━━━━━ Input material
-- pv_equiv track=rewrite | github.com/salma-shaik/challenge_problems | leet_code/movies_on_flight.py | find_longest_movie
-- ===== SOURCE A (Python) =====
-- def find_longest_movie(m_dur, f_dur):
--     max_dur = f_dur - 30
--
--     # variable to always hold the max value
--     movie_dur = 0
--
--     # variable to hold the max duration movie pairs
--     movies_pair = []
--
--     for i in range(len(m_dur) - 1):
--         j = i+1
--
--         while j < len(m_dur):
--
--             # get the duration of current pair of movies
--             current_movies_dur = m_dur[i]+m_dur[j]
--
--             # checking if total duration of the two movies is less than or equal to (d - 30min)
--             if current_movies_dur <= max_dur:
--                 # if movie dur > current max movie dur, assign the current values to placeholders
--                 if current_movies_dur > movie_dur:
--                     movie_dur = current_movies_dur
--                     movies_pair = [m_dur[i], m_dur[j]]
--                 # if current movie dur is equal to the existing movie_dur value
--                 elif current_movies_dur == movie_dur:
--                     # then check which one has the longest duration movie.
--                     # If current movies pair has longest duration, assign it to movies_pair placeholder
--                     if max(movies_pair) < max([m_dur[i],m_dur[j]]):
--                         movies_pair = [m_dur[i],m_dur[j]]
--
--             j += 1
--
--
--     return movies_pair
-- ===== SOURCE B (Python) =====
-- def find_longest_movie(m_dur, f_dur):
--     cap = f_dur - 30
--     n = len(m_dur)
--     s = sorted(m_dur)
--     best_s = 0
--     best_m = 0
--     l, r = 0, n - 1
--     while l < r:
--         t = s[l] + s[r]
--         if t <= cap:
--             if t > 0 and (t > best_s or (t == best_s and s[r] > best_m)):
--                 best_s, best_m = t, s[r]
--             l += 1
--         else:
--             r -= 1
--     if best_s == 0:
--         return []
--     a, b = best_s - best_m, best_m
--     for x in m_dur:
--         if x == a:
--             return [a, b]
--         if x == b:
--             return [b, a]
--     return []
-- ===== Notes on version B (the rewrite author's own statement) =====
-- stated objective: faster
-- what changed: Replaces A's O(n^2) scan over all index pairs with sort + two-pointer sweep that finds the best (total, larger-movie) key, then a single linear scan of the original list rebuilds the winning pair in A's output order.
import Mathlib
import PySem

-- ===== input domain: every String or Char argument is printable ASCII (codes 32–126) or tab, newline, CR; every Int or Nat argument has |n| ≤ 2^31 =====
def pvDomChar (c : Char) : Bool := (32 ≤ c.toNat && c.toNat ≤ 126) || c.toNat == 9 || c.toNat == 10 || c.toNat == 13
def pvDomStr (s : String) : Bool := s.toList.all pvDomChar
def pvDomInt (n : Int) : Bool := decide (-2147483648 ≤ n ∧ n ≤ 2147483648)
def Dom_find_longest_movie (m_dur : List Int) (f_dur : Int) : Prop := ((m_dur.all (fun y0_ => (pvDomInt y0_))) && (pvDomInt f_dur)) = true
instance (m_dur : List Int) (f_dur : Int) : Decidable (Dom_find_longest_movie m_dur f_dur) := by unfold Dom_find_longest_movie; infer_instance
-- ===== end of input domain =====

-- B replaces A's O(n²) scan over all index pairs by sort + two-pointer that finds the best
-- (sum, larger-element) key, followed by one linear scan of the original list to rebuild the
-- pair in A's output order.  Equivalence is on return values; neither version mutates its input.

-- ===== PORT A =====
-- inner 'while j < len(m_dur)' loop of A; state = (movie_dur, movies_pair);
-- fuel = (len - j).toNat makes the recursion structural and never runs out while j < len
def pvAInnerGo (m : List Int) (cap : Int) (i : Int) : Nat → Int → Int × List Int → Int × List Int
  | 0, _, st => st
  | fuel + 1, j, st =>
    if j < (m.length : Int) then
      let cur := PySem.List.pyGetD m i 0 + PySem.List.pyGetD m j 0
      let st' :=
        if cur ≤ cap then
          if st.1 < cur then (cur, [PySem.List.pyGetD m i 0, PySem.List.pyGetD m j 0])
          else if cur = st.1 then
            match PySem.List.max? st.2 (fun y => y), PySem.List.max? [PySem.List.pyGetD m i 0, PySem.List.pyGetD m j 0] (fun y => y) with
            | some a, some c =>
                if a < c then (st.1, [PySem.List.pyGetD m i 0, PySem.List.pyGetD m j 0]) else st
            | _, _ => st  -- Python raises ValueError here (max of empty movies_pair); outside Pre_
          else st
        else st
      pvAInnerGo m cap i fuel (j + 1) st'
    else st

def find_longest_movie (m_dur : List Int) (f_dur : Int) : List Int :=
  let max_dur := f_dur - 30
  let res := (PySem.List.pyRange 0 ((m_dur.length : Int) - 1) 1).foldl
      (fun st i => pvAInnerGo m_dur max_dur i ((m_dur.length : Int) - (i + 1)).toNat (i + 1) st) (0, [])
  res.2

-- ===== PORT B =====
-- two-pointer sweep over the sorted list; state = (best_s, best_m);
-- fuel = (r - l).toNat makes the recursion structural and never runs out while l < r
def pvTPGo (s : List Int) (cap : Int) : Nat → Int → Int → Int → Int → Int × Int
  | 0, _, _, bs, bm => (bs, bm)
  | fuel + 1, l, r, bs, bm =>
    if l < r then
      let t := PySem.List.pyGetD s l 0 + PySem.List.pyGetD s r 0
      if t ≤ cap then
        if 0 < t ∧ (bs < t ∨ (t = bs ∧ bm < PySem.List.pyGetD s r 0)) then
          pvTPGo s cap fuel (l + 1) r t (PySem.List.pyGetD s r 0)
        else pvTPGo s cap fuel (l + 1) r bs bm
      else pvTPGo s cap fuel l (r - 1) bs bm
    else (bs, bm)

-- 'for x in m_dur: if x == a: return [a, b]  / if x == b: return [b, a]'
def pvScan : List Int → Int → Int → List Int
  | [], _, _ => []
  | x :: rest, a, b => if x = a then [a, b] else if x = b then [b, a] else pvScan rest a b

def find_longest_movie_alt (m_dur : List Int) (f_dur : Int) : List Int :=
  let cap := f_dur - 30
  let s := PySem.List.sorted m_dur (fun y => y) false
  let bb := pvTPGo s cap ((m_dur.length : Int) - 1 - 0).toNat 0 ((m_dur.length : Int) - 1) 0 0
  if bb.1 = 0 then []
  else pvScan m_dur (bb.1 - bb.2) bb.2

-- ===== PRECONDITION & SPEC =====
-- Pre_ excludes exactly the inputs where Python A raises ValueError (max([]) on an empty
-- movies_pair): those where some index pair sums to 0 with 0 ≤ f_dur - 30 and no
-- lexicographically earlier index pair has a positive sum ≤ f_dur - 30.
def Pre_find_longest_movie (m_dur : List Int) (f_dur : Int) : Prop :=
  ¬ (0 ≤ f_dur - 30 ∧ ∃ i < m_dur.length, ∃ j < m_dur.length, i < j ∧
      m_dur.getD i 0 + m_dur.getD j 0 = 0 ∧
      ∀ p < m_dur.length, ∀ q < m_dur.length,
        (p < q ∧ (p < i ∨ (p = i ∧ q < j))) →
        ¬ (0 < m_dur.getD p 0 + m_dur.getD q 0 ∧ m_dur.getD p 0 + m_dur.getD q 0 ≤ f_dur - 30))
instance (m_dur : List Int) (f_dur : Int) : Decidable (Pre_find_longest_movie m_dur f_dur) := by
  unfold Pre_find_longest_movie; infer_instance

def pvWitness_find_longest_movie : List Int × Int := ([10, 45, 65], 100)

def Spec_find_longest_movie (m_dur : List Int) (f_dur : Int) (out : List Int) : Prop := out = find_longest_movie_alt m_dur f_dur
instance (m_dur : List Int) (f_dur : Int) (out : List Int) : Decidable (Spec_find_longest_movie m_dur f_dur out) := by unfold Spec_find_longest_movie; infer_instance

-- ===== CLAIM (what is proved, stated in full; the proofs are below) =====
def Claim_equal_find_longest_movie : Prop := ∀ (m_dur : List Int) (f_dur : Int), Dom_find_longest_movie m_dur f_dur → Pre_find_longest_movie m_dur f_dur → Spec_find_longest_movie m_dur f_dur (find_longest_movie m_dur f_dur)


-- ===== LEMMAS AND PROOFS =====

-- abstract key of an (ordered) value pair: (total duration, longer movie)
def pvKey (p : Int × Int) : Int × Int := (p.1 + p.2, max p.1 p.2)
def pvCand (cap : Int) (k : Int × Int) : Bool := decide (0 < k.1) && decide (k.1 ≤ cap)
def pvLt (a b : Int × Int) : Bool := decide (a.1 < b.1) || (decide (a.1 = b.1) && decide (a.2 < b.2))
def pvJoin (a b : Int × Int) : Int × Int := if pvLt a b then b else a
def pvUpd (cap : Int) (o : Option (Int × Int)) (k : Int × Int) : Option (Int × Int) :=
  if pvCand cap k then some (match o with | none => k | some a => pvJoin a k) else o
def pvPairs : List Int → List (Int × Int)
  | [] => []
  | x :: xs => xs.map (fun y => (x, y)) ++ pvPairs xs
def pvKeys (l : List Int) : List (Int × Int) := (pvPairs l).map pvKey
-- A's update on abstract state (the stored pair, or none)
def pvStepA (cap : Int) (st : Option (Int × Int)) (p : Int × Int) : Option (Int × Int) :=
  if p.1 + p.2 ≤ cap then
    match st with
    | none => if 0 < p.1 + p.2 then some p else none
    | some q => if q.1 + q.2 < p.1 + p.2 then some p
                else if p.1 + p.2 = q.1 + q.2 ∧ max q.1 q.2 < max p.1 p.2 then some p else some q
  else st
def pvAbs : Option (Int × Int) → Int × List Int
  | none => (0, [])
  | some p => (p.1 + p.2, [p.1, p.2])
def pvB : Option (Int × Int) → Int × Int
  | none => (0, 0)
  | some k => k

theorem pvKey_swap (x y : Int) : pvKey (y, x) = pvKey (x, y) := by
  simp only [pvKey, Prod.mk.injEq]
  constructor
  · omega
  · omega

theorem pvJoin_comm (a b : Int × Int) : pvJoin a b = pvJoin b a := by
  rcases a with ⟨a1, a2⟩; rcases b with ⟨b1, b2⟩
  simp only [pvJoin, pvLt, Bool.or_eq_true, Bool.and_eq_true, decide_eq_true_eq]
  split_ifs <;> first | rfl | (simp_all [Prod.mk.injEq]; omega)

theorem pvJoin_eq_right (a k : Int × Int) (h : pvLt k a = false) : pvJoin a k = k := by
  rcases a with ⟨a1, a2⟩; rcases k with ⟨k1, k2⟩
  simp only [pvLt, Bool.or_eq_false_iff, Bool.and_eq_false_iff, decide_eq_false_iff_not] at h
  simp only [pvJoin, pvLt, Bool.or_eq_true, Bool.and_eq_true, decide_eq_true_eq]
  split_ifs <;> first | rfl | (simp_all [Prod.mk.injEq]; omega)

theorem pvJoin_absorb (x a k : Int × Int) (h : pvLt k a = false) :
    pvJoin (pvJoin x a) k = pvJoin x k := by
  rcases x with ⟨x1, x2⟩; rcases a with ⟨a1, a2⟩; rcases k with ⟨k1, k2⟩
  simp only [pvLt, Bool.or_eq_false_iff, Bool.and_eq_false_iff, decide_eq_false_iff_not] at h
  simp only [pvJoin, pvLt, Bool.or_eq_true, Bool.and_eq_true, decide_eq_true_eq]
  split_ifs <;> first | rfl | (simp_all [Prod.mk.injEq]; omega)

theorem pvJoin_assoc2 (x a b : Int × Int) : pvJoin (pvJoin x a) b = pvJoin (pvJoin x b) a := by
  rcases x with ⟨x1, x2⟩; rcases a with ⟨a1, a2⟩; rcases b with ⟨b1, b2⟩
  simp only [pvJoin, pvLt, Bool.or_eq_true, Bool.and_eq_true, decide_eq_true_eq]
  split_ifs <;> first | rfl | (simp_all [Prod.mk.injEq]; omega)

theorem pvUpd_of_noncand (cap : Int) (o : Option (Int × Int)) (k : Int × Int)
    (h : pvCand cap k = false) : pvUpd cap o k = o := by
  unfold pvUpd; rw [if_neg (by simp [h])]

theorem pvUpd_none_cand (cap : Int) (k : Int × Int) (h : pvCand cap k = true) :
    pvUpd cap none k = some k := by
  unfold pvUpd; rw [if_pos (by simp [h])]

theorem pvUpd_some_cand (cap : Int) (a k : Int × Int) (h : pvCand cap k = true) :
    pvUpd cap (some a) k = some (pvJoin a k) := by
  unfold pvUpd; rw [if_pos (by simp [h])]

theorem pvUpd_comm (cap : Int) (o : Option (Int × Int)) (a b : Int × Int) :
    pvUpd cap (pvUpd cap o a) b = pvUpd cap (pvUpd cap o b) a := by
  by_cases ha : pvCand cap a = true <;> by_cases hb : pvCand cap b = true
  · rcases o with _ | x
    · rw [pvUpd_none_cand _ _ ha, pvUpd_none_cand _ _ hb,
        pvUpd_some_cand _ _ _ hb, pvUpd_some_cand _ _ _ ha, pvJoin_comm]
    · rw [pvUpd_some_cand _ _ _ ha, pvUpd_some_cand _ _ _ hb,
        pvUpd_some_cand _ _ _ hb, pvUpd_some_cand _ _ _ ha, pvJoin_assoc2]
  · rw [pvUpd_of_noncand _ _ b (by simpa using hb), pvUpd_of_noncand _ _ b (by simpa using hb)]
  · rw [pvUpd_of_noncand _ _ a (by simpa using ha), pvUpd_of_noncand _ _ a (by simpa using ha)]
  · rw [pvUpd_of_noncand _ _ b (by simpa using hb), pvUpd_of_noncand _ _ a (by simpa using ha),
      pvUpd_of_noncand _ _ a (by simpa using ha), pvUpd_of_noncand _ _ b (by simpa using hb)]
━━━━━━━━━━
__Prompt__: Set down only the lines above that fall between the line holding "pvUpd cap (pvUpd cap o a)" and the line holding "hb), pvUpd_of_noncand _ _ a", inclusive, keeping each exact.

__Worked solution__:
    pvUpd cap (pvUpd cap o a) b = pvUpd cap (pvUpd cap o b) a := by
  by_cases ha : pvCand cap a = true <;> by_cases hb : pvCand cap b = true
  · rcases o with _ | x
    · rw [pvUpd_none_cand _ _ ha, pvUpd_none_cand _ _ hb,
        pvUpd_some_cand _ _ _ hb, pvUpd_some_cand _ _ _ ha, pvJoin_comm]
    · rw [pvUpd_some_cand _ _ _ ha, pvUpd_some_cand _ _ _ hb,
        pvUpd_some_cand _ _ _ hb, pvUpd_some_cand _ _ _ ha, pvJoin_assoc2]
  · rw [pvUpd_of_noncand _ _ b (by simpa using hb), pvUpd_of_noncand _ _ b (by simpa using hb)]
  · rw [pvUpd_of_noncand _ _ a (by simpa using ha), pvUpd_of_noncand _ _ a (by simpa using ha)]
  · rw [pvUpd_of_noncand _ _ b (by simpa using hb), pvUpd_of_noncand _ _ a (by simpa using ha),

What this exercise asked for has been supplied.